### [WHAT TO WORK ON]
For each line in the data below that holds "filter", return a copy.

### [EXERCISE MATERIALS]
-- pv_equiv track=rewrite | github.com/Aasthaengg/IBMdataset | Python_codes/p03018/s362391289.py | solve
-- ===== SOURCE A (Python) =====
-- def solve(s):
--     n = len(s)
--     res = 0
--     i = 0
--     num = 0
--     while i < n-1:
--         if s[i] == "A":
--             num += 1
--             i += 1
--         elif s[i:i+2] == "BC":
--             res += num
--             i += 2
--         else:
--             num = 0
--             i += 1
--     return res
-- ===== SOURCE B (Python) =====
-- def solve(s):
--     # Staged pair-counting: every "BC" substring occurrence is a token (B != C,
--     # so occurrences never overlap or get consumed by a neighbour).  A "blocker"
--     # is any char that is neither 'A' nor part of a "BC" pair.  The answer is,
--     # for each "BC" start b, the number of 'A's after the last blocker before b,
--     # read off from a prefix-count array.
--     n = len(s)
--     bc = [i for i in range(n - 1) if s[i] == 'B' and s[i + 1] == 'C']
--     bcset = set(bc)
--     prefA = [0]
--     for ch in s:
--         prefA.append(prefA[-1] + (ch == 'A'))
--     start = []          # start[i] = index just after the last blocker <= i (0 if none)
--     cur = 0
--     for i in range(n):
--         if not (s[i] == 'A' or i in bcset or (i >= 1 and i - 1 in bcset)):
--             cur = i + 1
--         start.append(cur)
--     return sum(prefA[b] - prefA[start[b]] for b in bc)
-- ===== Notes on version B (the rewrite author's own statement) =====
-- stated objective: alternative
-- what changed: Replaces A's single-pass while-loop state machine by a staged pipeline: list all 'BC' pair positions (every 'BC' substring is a token since B≠C), build a prefix-count array of 'A's and a segment-start array (index after the last blocking char), then sum prefix-count differences over the BC positions.
import Mathlib
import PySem

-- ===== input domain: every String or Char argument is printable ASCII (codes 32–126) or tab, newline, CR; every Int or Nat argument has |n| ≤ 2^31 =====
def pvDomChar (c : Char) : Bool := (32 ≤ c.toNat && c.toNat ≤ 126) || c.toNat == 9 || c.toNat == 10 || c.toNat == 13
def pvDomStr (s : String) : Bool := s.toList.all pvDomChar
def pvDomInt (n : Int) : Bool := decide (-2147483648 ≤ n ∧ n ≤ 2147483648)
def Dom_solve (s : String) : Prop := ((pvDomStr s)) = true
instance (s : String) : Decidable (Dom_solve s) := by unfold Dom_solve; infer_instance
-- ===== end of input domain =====

-- B replaces A's one-pass state machine by a staged pair-counting pipeline: it first
-- lists all "BC" pair positions, builds a prefix-count array of 'A's and a "segment
-- start" array (index after the last blocking char), then sums prefix differences;
-- objective: alternative (same O(n) cost, different algorithm).

-- ===== PORT A =====
-- A's while loop runs while i < n-1, i.e. while at least two characters remain;
-- we recurse on the remaining suffix of the string with the same state (num, res).
def solveLoopA : List Char → Int → Int → Int
  | [], _, res => res
  | [_], _, res => res
  | c1 :: c2 :: rest, num, res =>
    if c1 = 'A' then solveLoopA (c2 :: rest) (num + 1) res
    else if c1 = 'B' ∧ c2 = 'C' then solveLoopA rest num (res + num)
    else solveLoopA (c2 :: rest) 0 res

def solve (s : String) : Int := solveLoopA s.toList 0 0

-- ===== PORT B =====
-- the filter predicate of Source B's first comprehension: s[i] == 'B' and s[i+1] == 'C';
-- indices produced by range(n-1) are in range, so getD with a dummy default is exact
def pvBcB (cs : List Char) (i : Nat) : Bool :=
  cs.getD i ' ' == 'B' && cs.getD (i + 1) ' ' == 'C'

-- bc = [i for i in range(n-1) if s[i] == 'B' and s[i+1] == 'C']
def pvBcIdx (cs : List Char) : List Nat :=
  (List.range (cs.length - 1)).filter (pvBcB cs)

-- Source B's blocker test: not (s[i] == 'A' or i in bcset or (i >= 1 and i-1 in bcset))
def pvBlock (cs : List Char) (bcs : PySem.Set Nat) (i : Nat) : Bool :=
  !(cs.getD i ' ' == 'A' || bcs.contains i || (decide (1 ≤ i) && bcs.contains (i - 1)))

-- prefA = [0]; for ch in s: prefA.append(prefA[-1] + (ch == 'A'))
def pvPrefA (cs : List Char) : List Int :=
  cs.foldl (fun p ch => p ++ [p.getLastD 0 + (if ch == 'A' then 1 else 0)]) [0]

-- start = []; cur = 0; for i in range(n): if blocker: cur = i+1; start.append(cur)
def pvStart (cs : List Char) (bcs : PySem.Set Nat) : List Nat :=
  ((List.range cs.length).foldl
    (fun (st : Nat × List Nat) i =>
      let cur := if pvBlock cs bcs i then i + 1 else st.1
      (cur, st.2 ++ [cur]))
    (0, [])).2

def solve_alt (s : String) : Int :=
  let cs := s.toList
  let bc := pvBcIdx cs
  let bcs := PySem.Set.ofList bc
  let prefA := pvPrefA cs
  let start := pvStart cs bcs
  (bc.map (fun b => prefA.getD b 0 - prefA.getD (start.getD b 0) 0)).sum

-- ===== PRECONDITION & SPEC =====
def Spec_solve (s : String) (out : Int) : Prop := out = solve_alt s
instance (s : String) (out : Int) : Decidable (Spec_solve s out) := by unfold Spec_solve; infer_instance

-- ===== CLAIM (what is proved, stated in full; the proofs are below) =====
def Claim_equal_solve : Prop := ∀ (s : String), Dom_solve s → Spec_solve s (solve s)

-- ===== LEMMAS AND PROOFS =====

-- number of 'A' among the first i characters (the spec of Source B's prefA array)
def pvCA (cs : List Char) (i : Nat) : Int := ((cs.take i).countP (fun c => c == 'A') : Int)

-- the spec of Source B's start array: index just after the last blocker ≤ i
def pvStF (cs : List Char) : Nat → Nat
  | 0 => if pvBlock cs (PySem.Set.ofList (pvBcIdx cs)) 0 then 1 else 0
  | (k+1) => if pvBlock cs (PySem.Set.ofList (pvBcIdx cs)) (k+1) then k + 2 else pvStF cs k

-- value contributed by a BC start b, as seen from loop position i with counter num
def pvV (cs : List Char) (i : Nat) (num : Int) (b : Nat) : Int :=
  if pvStF cs b ≤ i then num + (pvCA cs b - pvCA cs i) else pvCA cs b - pvCA cs (pvStF cs b)
-- pv_equiv track=rewrite | github.com/Rye123/fabulaautoma | lib/core/parsers.py | parse_accuracy_string
-- ===== SOURCE A (Python) =====
-- def parse_accuracy_string(accuracy: str) -> str:
--     """
--     Parses the accuracy string, returning a deterministic, formatted string.
--
--     Example:
--         ```
--         parse_accuracy_string("MIG+MIG+2+4")   # returns "【MIG+MIG】+6"
--         ```
--     """
--
--     ACCEPTED_KEYWORDS = ["DEX", "INS", "MIG", "WLP"]
--
--     i = 0
--     attribs = []
--     bonus = 0
--     while i < len(accuracy):
--         match accuracy[i]:
--             case '(' | '[' | '【' | '{':
--                 i += 1
--             case ')' | ']' | '】' | '}':
--                 i += 1
--             case ' ' | '\t':
--                 i += 1
--             case '+':  #TODO: I'm assuming there's no negatives here
--                 i += 1
--             case _:
--                 if accuracy[i].isdigit():
--                     # Parse until not a digit anymore
--                     j = i + 1
--                     while j < len(accuracy) and accuracy[j].isdigit():
--                         j += 1
--
--                     # Invariant: j is now end of string OR pointing to a non-digit
--                     number = int(accuracy[i:j])
--                     bonus += number
--                     i = j
--                 elif accuracy[i].isalpha():
--                     # Parse until we get a full keyword (only alphabetical chars)
--                     j = i + 1
--                     while j < len(accuracy) and accuracy[j].isalpha():
--                         j += 1
--
--                     # Invariant: j is now end of string OR pointing to a non-character
--                     keyword = accuracy[i:j]
--                     found = False
--                     for test_keyword in ACCEPTED_KEYWORDS:
--                         if test_keyword == keyword:
--                             found = True
--
--                     if not found:
--                         raise ValueError(f"parse_accuracy_string: Invalid keyword {keyword}")
--                     attribs.append(keyword)
--                     i = j
--                 else:
--                     raise ValueError(f"parse_accuracy_string: Unexpected character {accuracy[i]}")
--
--     # Construct result string
--     res_accuracy = ""
--     attribs = sorted(attribs)  # Ensure sorted order of attributes -- they're in alphabetical order, what a fortunate coincidence!
--     if len(attribs) != 0:
--         res_accuracy += "【" + "+".join(attribs) + "】"
--     if bonus != 0:
--         res_accuracy += f"+{bonus}"
--
--     return res_accuracy
-- ===== SOURCE B (Python) =====
-- from itertools import groupby
--
-- _SEPARATORS = set(" \t+()[]{}【】")
-- _ACCEPTED_KEYWORDS = {"DEX", "INS", "MIG", "WLP"}
--
--
-- def _char_class(c: str) -> str:
--     if c.isdigit():
--         return 'd'
--     if c.isalpha():
--         return 'a'
--     if c in _SEPARATORS:
--         return 's'
--     return '?'
--
--
-- def parse_accuracy_string(accuracy: str) -> str:
--     attribs = []
--     bonus = 0
--     for cls, group in groupby(accuracy, key=_char_class):
--         text = ''.join(group)
--         if cls == 'd':
--             bonus += int(text)
--         elif cls == 'a':
--             if text not in _ACCEPTED_KEYWORDS:
--                 raise ValueError(f"parse_accuracy_string: Invalid keyword {text}")
--             attribs.append(text)
--         elif cls == 's':
--             pass
--         else:
--             raise ValueError(f"parse_accuracy_string: Unexpected character {text[0]}")
--
--     res = ""
--     if attribs:
--         res += "【" + "+".join(sorted(attribs)) + "】"
--     if bonus:
--         res += f"+{bonus}"
--     return res
-- ===== Notes on version B (the rewrite author's own statement) =====
-- stated objective: alternative
-- what changed: B replaces A's manual index-walking nested while-loops with an itertools.groupby pass over character classes (digit/alpha/separator), processing each maximal run as one token; the formatting step is unchanged.
import Mathlib
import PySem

### [ANSWER SPACE]
-- the filter predicate of Source B's first comprehension: s[i] == 'B' and s[i+1] == 'C';
  (List.range (cs.length - 1)).filter (pvBcB cs)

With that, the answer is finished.